Trichoxeas (Fig. 59e) of the oscular region, not common, almost invariably broken, 100–300 x 1–2 µm.
Distribution and ecology. Seychelles only, but widespread throughout the archipelagoes, on reefs, depths 1– 13 m.
Etymology. Pilula (L.) = small ball, a noun referring to the habitus.
Remarks. The size of all specimens is uniformly 1–1.5 cm high and 1 cm in diameter, and thus it is likely that this feature is characteristic for the species. The shapes of the triactines and tetractines are somewhat variable among the 5 specimens obtained of this species, but invariably there are giant triactines, smaller cortical triactines and smaller subatrial triactines. The atrial tetractines vary in the length of the paired actines, within and among specimens. However, the overall spicule package is similar in all and the lack of giant diactines is shared by all.
Similar-sized specimens were described by Jenkin (1908) from Zanzibar under the name Leucandra ananas (Haeckel, 1872), a species from the Northern Atlantic. This differs cleary by having tufts of large diactines of up to 3000 µm in length projecting from the surface. It is likely an undescribed species.
By the lack of diactines this species stands out among all known Leucandra species of the Western Indian Ocean region (but see below). There are no matching descriptions in the region.
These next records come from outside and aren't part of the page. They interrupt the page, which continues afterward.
-- pv_equiv track=rewrite | github.com/flowersteam/value_stability | evaluate_v3.py | create_simulated_messages
-- ===== SOURCE A (Python) =====
-- def create_simulated_messages(conv, last="user"):
--     # simulate a conversation between two LLMs
--     if last == "user":
--         # last role is user
--         sim_conv = list(zip(["user", "assistant"] * (len(conv) // 2 + 1), conv[::-1]))[::-1]
--     elif last == "assistant":
--         # last role is assistant
--         sim_conv = list(zip(["assistant", "user"] * (len(conv) // 2 + 1), conv[::-1]))[::-1]
--     else:
--         raise ValueError("last must be either user or assistant")
--
--     sim_conv_messages = [{"role": role, "content": msg} for role, msg in sim_conv]
--
--     return sim_conv_messages
-- ===== SOURCE B (Python) =====
-- def create_simulated_messages(conv, last="user"):
--     # simulate a conversation between two LLMs
--     if last == "user":
--         other = "assistant"
--     elif last == "assistant":
--         other = "user"
--     else:
--         raise ValueError("last must be either user or assistant")
--     n = len(conv)
--     return [{"role": last if (n - 1 - i) % 2 == 0 else other, "content": msg}
--             for i, msg in enumerate(conv)]
-- ===== Notes on version B (the rewrite author's own statement) =====
-- stated objective: simpler
-- what changed: B replaces A's reverse -> zip-with-repeated-role-list -> reverse construction by a single forward pass that picks each role from the parity of the distance to the end of the list.
import Mathlib
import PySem

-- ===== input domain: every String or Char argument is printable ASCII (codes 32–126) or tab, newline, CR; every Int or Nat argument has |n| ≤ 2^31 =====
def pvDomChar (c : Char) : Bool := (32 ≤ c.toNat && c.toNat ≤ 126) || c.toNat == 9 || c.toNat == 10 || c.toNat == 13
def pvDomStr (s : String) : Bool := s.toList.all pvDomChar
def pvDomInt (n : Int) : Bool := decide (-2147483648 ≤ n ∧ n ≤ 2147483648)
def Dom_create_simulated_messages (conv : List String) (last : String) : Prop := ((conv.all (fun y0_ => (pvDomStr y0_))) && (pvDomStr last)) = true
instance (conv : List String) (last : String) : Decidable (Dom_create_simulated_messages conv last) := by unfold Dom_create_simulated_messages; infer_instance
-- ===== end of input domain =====

-- ===== PORT A =====
-- B changes the construction (end-anchored parity, one forward pass) for simplicity;
-- A's reverse/zip/reverse build is ported literally.
-- Python `lst * k` for a list literal and k = len(conv)//2 + 1 (always nonnegative, so Nat division is exact here)
def pyListMul {α : Type} (l : List α) (k : Nat) : List α := (List.replicate k l).flatten

def create_simulated_messages (conv : List String) (last : String) : List (List (String × String)) :=
  let sim_conv : List (String × String) :=
    if last = "user" then
      ((pyListMul ["user", "assistant"] (conv.length / 2 + 1)).zip conv.reverse).reverse
    else if last = "assistant" then
      ((pyListMul ["assistant", "user"] (conv.length / 2 + 1)).zip conv.reverse).reverse
    else
      []  -- Python raises ValueError here; excluded by Pre_
  sim_conv.map (fun rm => [("role", rm.1), ("content", rm.2)])

-- ===== PORT B =====
def create_simulated_messages_alt (conv : List String) (last : String) : List (List (String × String)) :=
  if last = "user" ∨ last = "assistant" then
    let other : String := if last = "user" then "assistant" else "user"
    let n := conv.length
    -- (n - 1 - i) is nonnegative for every produced index, so Nat subtraction/mod are exact
    conv.mapIdx (fun i msg =>
      [("role", if (n - 1 - i) % 2 = 0 then last else other), ("content", msg)])
  else
    []  -- Python raises ValueError here; excluded by Pre_

-- ===== PRECONDITION & SPEC =====
-- Pre_ excludes exactly the inputs on which A (and B) raise ValueError: any `last` other than "user"/"assistant".
def Pre_create_simulated_messages (conv : List String) (last : String) : Prop :=
  last = "user" ∨ last = "assistant"
instance (conv : List String) (last : String) : Decidable (Pre_create_simulated_messages conv last) := by
  unfold Pre_create_simulated_messages; infer_instance

def pvWitness_create_simulated_messages : List String × String := (["hi", "hello", "how are you?"], "user")

def Spec_create_simulated_messages (conv : List String) (last : String) (out : List (List (String × String))) : Prop := out = create_simulated_messages_alt conv last
instance (conv : List String) (last : String) (out : List (List (String × String))) : Decidable (Spec_create_simulated_messages conv last out) := by unfold Spec_create_simulated_messages; infer_instance

-- ===== CLAIM (what is proved, stated in full; the proofs are below) =====
def Claim_equal_create_simulated_messages : Prop := ∀ (conv : List String) (last : String), Dom_create_simulated_messages conv last → Pre_create_simulated_messages conv last → Spec_create_simulated_messages conv last (create_simulated_messages conv last)

-- ===== LEMMAS AND PROOFS =====

lemma pyListMul_length {α : Type} (l : List α) (k : Nat) : (pyListMul l k).length = k * l.length := by
  simp [pyListMul]

lemma pyListMul_getElem {α : Type} (a b : α) (k j : Nat) (h : j < (pyListMul [a, b] k).length) :
    (pyListMul [a, b] k)[j] = if j % 2 = 0 then a else b := by
  induction k generalizing j with
  | zero => simp [pyListMul] at h
  | succ k ih =>
    have : pyListMul [a, b] (k + 1) = a :: b :: pyListMul [a, b] k := by
      simp [pyListMul, List.replicate_succ]
    simp only [this] at h ⊢
    match j, h with
    | 0, _ => simp
    | 1, _ => simp
    | (j + 2), h =>
      have h2 : (a :: b :: pyListMul [a, b] k).length = (pyListMul [a, b] k).length + 2 := by
        simp
      have hc : (pyListMul [a, b] (k + 1)).length = (pyListMul [a, b] k).length + 2 := by
        simp [pyListMul_length]; ring
      have hj : j < (pyListMul [a, b] k).length := by
        simp only [List.length_cons] at h
        omega
      simp only [List.getElem_cons_succ]
      rw [ih j hj]
      have hmod : (j + 2) % 2 = j % 2 := by omega
      rw [hmod]

lemma core_eq (conv : List String) (r0 r1 : String) :
    (((pyListMul [r0, r1] (conv.length / 2 + 1)).zip conv.reverse).reverse.map
        (fun rm => [("role", rm.1), ("content", rm.2)]))
      = conv.mapIdx (fun i msg =>
          [("role", if (conv.length - 1 - i) % 2 = 0 then r0 else r1), ("content", msg)]) := by
  have hlen : ((pyListMul [r0, r1] (conv.length / 2 + 1)).zip conv.reverse).length = conv.length := by
    simp [List.length_zip, pyListMul_length, Nat.min_def]
    omega
  apply List.ext_getElem
  · simp [hlen]
  · intro i h1 h2
    have hi : i < conv.length := by simpa [hlen] using h2
    simp only [List.getElem_map, List.getElem_reverse, List.getElem_mapIdx, hlen]
    rw [List.getElem_zip]
    simp only [List.getElem_reverse]
    rw [pyListMul_getElem]
    have : conv.length - 1 - (conv.length - 1 - i) = i := by omega
    simp only [this]

theorem create_simulated_messages_spec : Claim_equal_create_simulated_messages := by
  intro conv last _ hpre
  unfold Spec_create_simulated_messages create_simulated_messages create_simulated_messages_alt
  rcases hpre with h | h
  · subst h
    simp only [reduceIte]
    exact core_eq conv "user" "assistant"
  · by_cases hu : last = "user"
    · subst hu
      simp only [reduceIte]
      exact core_eq conv "user" "assistant"
    · subst h
      simp only [if_neg hu, reduceIte]
      exact core_eq conv "assistant" "user"
lemma pv_step_sim (k : Int) (hk : 0 ≤ k) (buffer : List Int) (head tail count : Int)
    (q : List Int) (res : List String) (op : List String)
    (hop : PreOp_process_operations k op) (hinv : pvInv k buffer head tail count q) :
    ∃ buffer' head' tail' count' q' out,
      pvStepA k (buffer, head, tail, count, res) op = (buffer', head', tail', count', res ++ [out]) ∧
      pvStepQ k (q, res) op = (q', res ++ [out]) ∧
      pvInv k buffer' head' tail' count' q' := by
  obtain ⟨hne, _, hovr⟩ := hop
  obtain ⟨kn, rfl⟩ : ∃ kn : Nat, k = (kn : Int) := ⟨k.toNat, (Int.toNat_of_nonneg hk).symm⟩
  obtain ⟨h, rfl⟩ : ∃ h : Nat, head = (h : Int) := ⟨head.toNat, (Int.toNat_of_nonneg hinv.2.1).symm⟩
  obtain ⟨t, rfl⟩ : ∃ t : Nat, tail = (t : Int) := ⟨tail.toNat, (Int.toNat_of_nonneg hinv.2.2.1).symm⟩
  have hcq : count = (q.length : Int) := hinv.2.2.2.2.1
  subst hcq
  have hlen : buffer.length = kn := by simpa using hinv.1
  have hhlt : h < max kn 1 := by simpa using hinv.2.2.2.1
  have hqk : q.length ≤ kn := by simpa using hinv.2.2.2.2.2.1
  have htq : t = (h + q.length) % max kn 1 := by simpa using hinv.2.2.2.2.2.2.1
  have hpt : ∀ i < q.length, buffer.getD ((h + i) % kn) 0 = q.getD i 0 := by
    simpa using hinv.2.2.2.2.2.2.2
  have hcmd : (PySem.List.pyGet? op 0).getD "" = op.head?.getD "" := by
    cases op with
    | nil => exact absurd rfl hne
    | cons a l => simp [PySem.List.pyGet?_zero_cons]
  by_cases hc1 : op.head?.getD "" = "ENQ"
  · -- ENQ
    by_cases hfull : (q.length : Int) = (kn : Int)
    · exact ⟨buffer, ↑h, ↑t, ↑q.length, q, "false",
        by simp [pvStepA, hcmd, hc1, hfull], by simp [pvStepQ, hcmd, hc1, hfull], hinv⟩
    · have hnk : q.length < kn := by omega
      have hkn : 0 < kn := by omega
      have hhk : h < kn := by omega
      have hmax : max kn 1 = kn := by omega
      rw [hmax] at htq
      have htk : t < kn := by rw [htq]; exact Nat.mod_lt _ hkn
      refine ⟨buffer.set t (((PySem.List.pyGet? op 1).bind PySem.Int.ofStr?).getD 0),
        ↑h, PySem.Int.mod ((t : Int) + 1) (kn : Int), (q.length : Int) + 1,
        q ++ [((PySem.List.pyGet? op 1).bind PySem.Int.ofStr?).getD 0], "true",
        by simp [pvStepA, hcmd, hc1, hfull],
        by simp [pvStepQ, hcmd, hc1, hfull], ?_⟩
      rw [pv_mod_succ]
      refine pvInv_natCast kn h ((t + 1) % kn) _ _ _ (by simpa using hlen) (by omega)
        (by push_cast; simp) (by simp; omega) ?_ ?_
      · rw [hmax]
        simp only [List.length_append, List.length_cons, List.length_nil]
        rw [htq, Nat.mod_add_mod, Nat.add_assoc]
      · intro i hi
        simp only [List.length_append, List.length_cons, List.length_nil] at hi
        rw [pv_getD_set _ _ _ _ (by omega), pv_getD_snoc _ _ _ (by omega)]
        by_cases hin : i = q.length
        · subst hin
          rw [if_pos rfl, if_pos (by rw [htq])]
        · have hilt : i < q.length := by omega
          rw [if_neg hin, if_neg (by rw [htq]; exact pv_mod_shift_ne _ _ _ _ hkn hilt (by omega))]
          exact hpt i hilt
  · by_cases hc2 : op.head?.getD "" = "ENQ_OVR"
    · -- ENQ_OVR
      have hkn : 0 < kn := by exact_mod_cast (hovr hc2).1
      have hhk : h < kn := by omega
      have hmax : max kn 1 = kn := by omega
      rw [hmax] at htq
      by_cases hfull : (q.length : Int) = (kn : Int)
      · have hn : q.length = kn := by exact_mod_cast hfull
        cases q with
        | nil => simp at hn; omega
        | cons a rest =>
          have hrl : rest.length + 1 = kn := by simpa using hn
          have hfront : (buffer[h]?).getD 0 = a := by
            have h0 := hpt 0 (by simp)
            rw [Nat.add_zero, Nat.mod_eq_of_lt hhk] at h0
            rw [← List.getD_eq_getElem?_getD]
            simpa using h0
          have hth : t = h := by
            rw [htq, List.length_cons, hrl, Nat.add_mod_right, Nat.mod_eq_of_lt hhk]
          have hfc : (rest.length : Int) + 1 = (kn : Int) := by exact_mod_cast hrl
          refine ⟨buffer.set h (((PySem.List.pyGet? op 1).bind PySem.Int.ofStr?).getD 0),
            PySem.Int.mod ((h : Int) + 1) (kn : Int), PySem.Int.mod ((t : Int) + 1) (kn : Int),
            (((a :: rest).length : Nat) : Int),
            rest ++ [((PySem.List.pyGet? op 1).bind PySem.Int.ofStr?).getD 0], PySem.Int.toStr a,
            by simp [pvStepA, hcmd, hc1, hc2, hfc, hfront],
            by simp [pvStepQ, hcmd, hc1, hc2, hfc, PySem.List.pop?_zero_cons], ?_⟩
          rw [pv_mod_succ h kn, pv_mod_succ t kn]
          refine pvInv_natCast kn ((h + 1) % kn) ((t + 1) % kn) _ _ _ (by simpa using hlen)
            (by have := Nat.mod_lt (h + 1) hkn; omega) (by simp) (by simp; omega) ?_ ?_
          · rw [hmax, hth]
            simp only [List.length_append, List.length_cons, List.length_nil]
            rw [show rest.length + 1 = kn from hrl, Nat.add_mod_right,
              Nat.mod_mod_of_dvd _ dvd_rfl]
          · intro i hi
            simp only [List.length_append, List.length_cons, List.length_nil] at hi
            rw [pv_getD_set _ _ _ _ (by omega), pv_getD_snoc _ _ _ (by omega),
              Nat.mod_add_mod, show h + 1 + i = h + (i + 1) from by omega]
            by_cases hin : i = rest.length
            · subst hin
              rw [if_pos (by rw [show rest.length + 1 = kn from hrl, Nat.add_mod_right,
                    Nat.mod_eq_of_lt hhk]), if_pos rfl]
            · have hilt : i < rest.length := by omega
              have hne2 : (h + (i + 1)) % kn ≠ h := by
                have hs := pv_mod_shift_ne kn h 0 (i + 1) hkn (by omega) (by omega)
                rw [Nat.add_zero, Nat.mod_eq_of_lt hhk] at hs
                exact Ne.symm hs
              rw [if_neg hne2, if_neg hin]
              have hp := hpt (i + 1) (by simp; omega)
              rw [List.getD_cons_succ] at hp
              exact hp
      · -- ENQ_OVR, not full
        have hnk : q.length < kn := by omega
        have htk : t < kn := by rw [htq]; exact Nat.mod_lt _ hkn
        refine ⟨buffer.set t (((PySem.List.pyGet? op 1).bind PySem.Int.ofStr?).getD 0),
          ↑h, PySem.Int.mod ((t : Int) + 1) (kn : Int), (q.length : Int) + 1,
          q ++ [((PySem.List.pyGet? op 1).bind PySem.Int.ofStr?).getD 0], "NONE",
          by simp [pvStepA, hcmd, hc1, hc2, hfull],
          by simp [pvStepQ, hcmd, hc1, hc2, hfull], ?_⟩
        rw [pv_mod_succ]
        refine pvInv_natCast kn h ((t + 1) % kn) _ _ _ (by simpa using hlen) (by omega)
          (by push_cast; simp) (by simp; omega) ?_ ?_
        · rw [hmax]
          simp only [List.length_append, List.length_cons, List.length_nil]
          rw [htq, Nat.mod_add_mod, Nat.add_assoc]
        · intro i hi
          simp only [List.length_append, List.length_cons, List.length_nil] at hi
          rw [pv_getD_set _ _ _ _ (by omega), pv_getD_snoc _ _ _ (by omega)]
          by_cases hin : i = q.length
          · subst hin
            rw [if_pos rfl, if_pos (by rw [htq])]
          · have hilt : i < q.length := by omega
            rw [if_neg hin, if_neg (by rw [htq]; exact pv_mod_shift_ne _ _ _ _ hkn hilt (by omega))]
            exact hpt i hilt
    · by_cases hc3 : op.head?.getD "" = "DEQ"
      · -- DEQ
        cases q with
        | nil =>
          exact ⟨buffer, ↑h, ↑t, 0, [], "EMPTY",
            by simp [pvStepA, hcmd, hc1, hc2, hc3],
            by simp [pvStepQ, hcmd, hc1, hc2, hc3], by simpa using hinv⟩
        | cons a rest =>
          have hkn : 0 < kn := by simp [List.length_cons] at hqk; omega
          have hhk : h < kn := by omega
          have hmax : max kn 1 = kn := by omega
          rw [hmax] at htq
          have hq0 : ¬((rest.length : Int) + 1 = 0) := by omega
          have hfront : (buffer[h]?).getD 0 = a := by
            have h0 := hpt 0 (by simp)
            rw [Nat.add_zero, Nat.mod_eq_of_lt hhk] at h0
            rw [← List.getD_eq_getElem?_getD]
            simpa using h0
          refine ⟨buffer, PySem.Int.mod ((h : Int) + 1) (kn : Int), ↑t,
            (((a :: rest).length : Nat) : Int) - 1, rest, PySem.Int.toStr a,
            by simp [pvStepA, hcmd, hc1, hc2, hc3, hq0, hfront],
            by simp [pvStepQ, hcmd, hc1, hc2, hc3, PySem.List.pop?_zero_cons], ?_⟩
          rw [pv_mod_succ]
          refine pvInv_natCast kn ((h + 1) % kn) t _ _ _ hlen
            (by have := Nat.mod_lt (h + 1) hkn; omega) (by push_cast; simp)
            (by simp [List.length_cons] at hqk ⊢; omega) ?_ ?_
          · rw [hmax, Nat.mod_add_mod, htq,
              show h + (a :: rest).length = h + 1 + rest.length from by simp; omega]
          · intro i hi
            rw [Nat.mod_add_mod, show h + 1 + i = h + (i + 1) from by omega]
            have hp := hpt (i + 1) (by simp; omega)
            rw [List.getD_cons_succ] at hp
            exact hp
      · by_cases hc4 : op.head?.getD "" = "FRONT"
        · -- FRONT
          cases q with
          | nil =>
            exact ⟨buffer, ↑h, ↑t, 0, [], "EMPTY",
              by simp [pvStepA, hcmd, hc1, hc2, hc3, hc4],
              by simp [pvStepQ, hcmd, hc1, hc2, hc3, hc4], by simpa using hinv⟩
          | cons a rest =>
            have hkn : 0 < kn := by simp [List.length_cons] at hqk; omega
            have hhk : h < kn := by omega
            have hfront : (buffer[h]?).getD 0 = a := by
              have h0 := hpt 0 (by simp)
              rw [Nat.add_zero, Nat.mod_eq_of_lt hhk] at h0
              rw [← List.getD_eq_getElem?_getD]
              simpa using h0
            have hq0 : ¬((rest.length : Int) + 1 = 0) := by omega
            exact ⟨buffer, ↑h, ↑t, (((a :: rest).length : Nat) : Int), a :: rest, PySem.Int.toStr a,
              by simp [pvStepA, hcmd, hc1, hc2, hc3, hc4, hq0, hfront],
              by simp [pvStepQ, hcmd, hc1, hc2, hc3, hc4, PySem.List.pyGet?_zero_cons], hinv⟩
        · by_cases hc5 : op.head?.getD "" = "REAR"
          · -- REAR
            cases q with
            | nil =>
              exact ⟨buffer, ↑h, ↑t, 0, [], "EMPTY",
                by simp [pvStepA, hcmd, hc1, hc2, hc3, hc4, hc5],
                by simp [pvStepQ, hcmd, hc1, hc2, hc3, hc4, hc5], by simpa using hinv⟩
            | cons a rest =>
              have hkn : 0 < kn := by simp [List.length_cons] at hqk; omega
              have hhk : h < kn := by omega
              have hmax : max kn 1 = kn := by omega
              rw [hmax] at htq
              have hidxr : (t + kn - 1) % kn = (h + rest.length) % kn := by
                rw [htq]
                calc ((h + (a :: rest).length) % kn + kn - 1) % kn
                    = ((h + (a :: rest).length) % kn + (kn - 1)) % kn := by congr 1; omega
                  _ = ((h + (a :: rest).length) + (kn - 1)) % kn := Nat.mod_add_mod _ _ _
                  _ = ((h + rest.length) + kn) % kn := by congr 1; simp; omega
                  _ = (h + rest.length) % kn := Nat.add_mod_right _ _
              have hq0 : ¬((rest.length : Int) + 1 = 0) := by omega
              have hrll : rest.length < (a :: rest).length := by simp
              have hA2 : (PySem.List.pyGet? buffer (((t + kn - 1 : Nat) : Int) % ((kn : Nat) : Int))).getD 0
                  = (a :: rest)[rest.length] := by
                rw [show (((t + kn - 1 : Nat) : Int) % ((kn : Nat) : Int)) = ((((t + kn - 1) % kn : Nat)) : Int)
                      from (Int.natCast_mod _ _).symm,
                  PySem.List.pyGet?_natCast, ← List.getD_eq_getElem?_getD, hidxr,
                  hpt rest.length hrll, List.getD_eq_getElem?_getD, List.getElem?_eq_getElem hrll]
                rfl
              have hrearB : ((a :: rest).getLast?).getD 0 = (a :: rest).getD rest.length 0 := by
                rw [List.getLast?_eq_getElem?, ← List.getD_eq_getElem?_getD]
                simp
              exact ⟨buffer, ↑h, ↑t, (((a :: rest).length : Nat) : Int), a :: rest,
                PySem.Int.toStr ((a :: rest).getD rest.length 0),
                by simp [pvStepA, hcmd, hc1, hc2, hc3, hc4, hc5, hq0, pv_mod_rear t kn hkn, hA2] <;> rfl,
                by simp [pvStepQ, hcmd, hc1, hc2, hc3, hc4, hc5, PySem.List.pyGet?_neg_one, hrearB],
                hinv⟩
          · by_cases hc6 : op.head?.getD "" = "ISEMPTY"
            · -- ISEMPTY
              cases q with
              | nil =>
                exact ⟨buffer, ↑h, ↑t, 0, [], "true",
                  by simp [pvStepA, hcmd, hc1, hc2, hc3, hc4, hc5, hc6],
                  by simp [pvStepQ, hcmd, hc1, hc2, hc3, hc4, hc5, hc6], by simpa using hinv⟩
              | cons a rest =>
                have hq0 : ¬((rest.length : Int) + 1 = 0) := by omega
                exact ⟨buffer, ↑h, ↑t, (((a :: rest).length : Nat) : Int), a :: rest, "false",
                  by simp [pvStepA, hcmd, hc1, hc2, hc3, hc4, hc5, hc6, hq0],
                  by simp [pvStepQ, hcmd, hc1, hc2, hc3, hc4, hc5, hc6], hinv⟩
            · by_cases hc7 : op.head?.getD "" = "ISFULL"
              · -- ISFULL
                exact ⟨buffer, ↑h, ↑t, (q.length : Int), q,
                  if (q.length : Int) = (kn : Int) then "true" else "false",
                  by simp [pvStepA, hcmd, hc1, hc2, hc3, hc4, hc5, hc6, hc7],
                  by simp [pvStepQ, hcmd, hc1, hc2, hc3, hc4, hc5, hc6, hc7], hinv⟩
              · by_cases hc8 : op.head?.getD "" = "SIZE"
                · -- SIZE
                  exact ⟨buffer, ↑h, ↑t, (q.length : Int), q, PySem.Int.toStr (q.length : Int),
                    by simp [pvStepA, hcmd, hc1, hc2, hc3, hc4, hc5, hc6, hc7, hc8],
                    by simp [pvStepQ, hcmd, hc1, hc2, hc3, hc4, hc5, hc6, hc7, hc8], hinv⟩
                · -- unknown command
                  exact ⟨buffer, ↑h, ↑t, (q.length : Int), q, "NONE",
                    by simp [pvStepA, hcmd, hc1, hc2, hc3, hc4, hc5, hc6, hc7, hc8],
                    by simp [pvStepQ, hcmd, hc1, hc2, hc3, hc4, hc5, hc6, hc7, hc8], hinv⟩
We obtained a 28S sequence of the holotype of our new species and compared these to the sequences from GenBank of Leucandra nicolae Wörheide & Hooper, 2003 and a new species, L. mozambiquensis sp.nov. described below. There are no other partial 28SrRNA sequences of Leucandra available from the region and moreover the genus has been shown to be non-monophyletic (Dohrmann et al. 2006). In our Calcaronea phylogeny (Fig. 3) the three species grouped in a shared clade with modest bootstrap value (52%), with L. pilula sp.nov. and L. nicolae closer (bootstrap value 65 %). A separate inspection of the trimmed alignment of these three species (length 431 sites) showed 15 non-conserved sites, indicating the species are probably not closely related.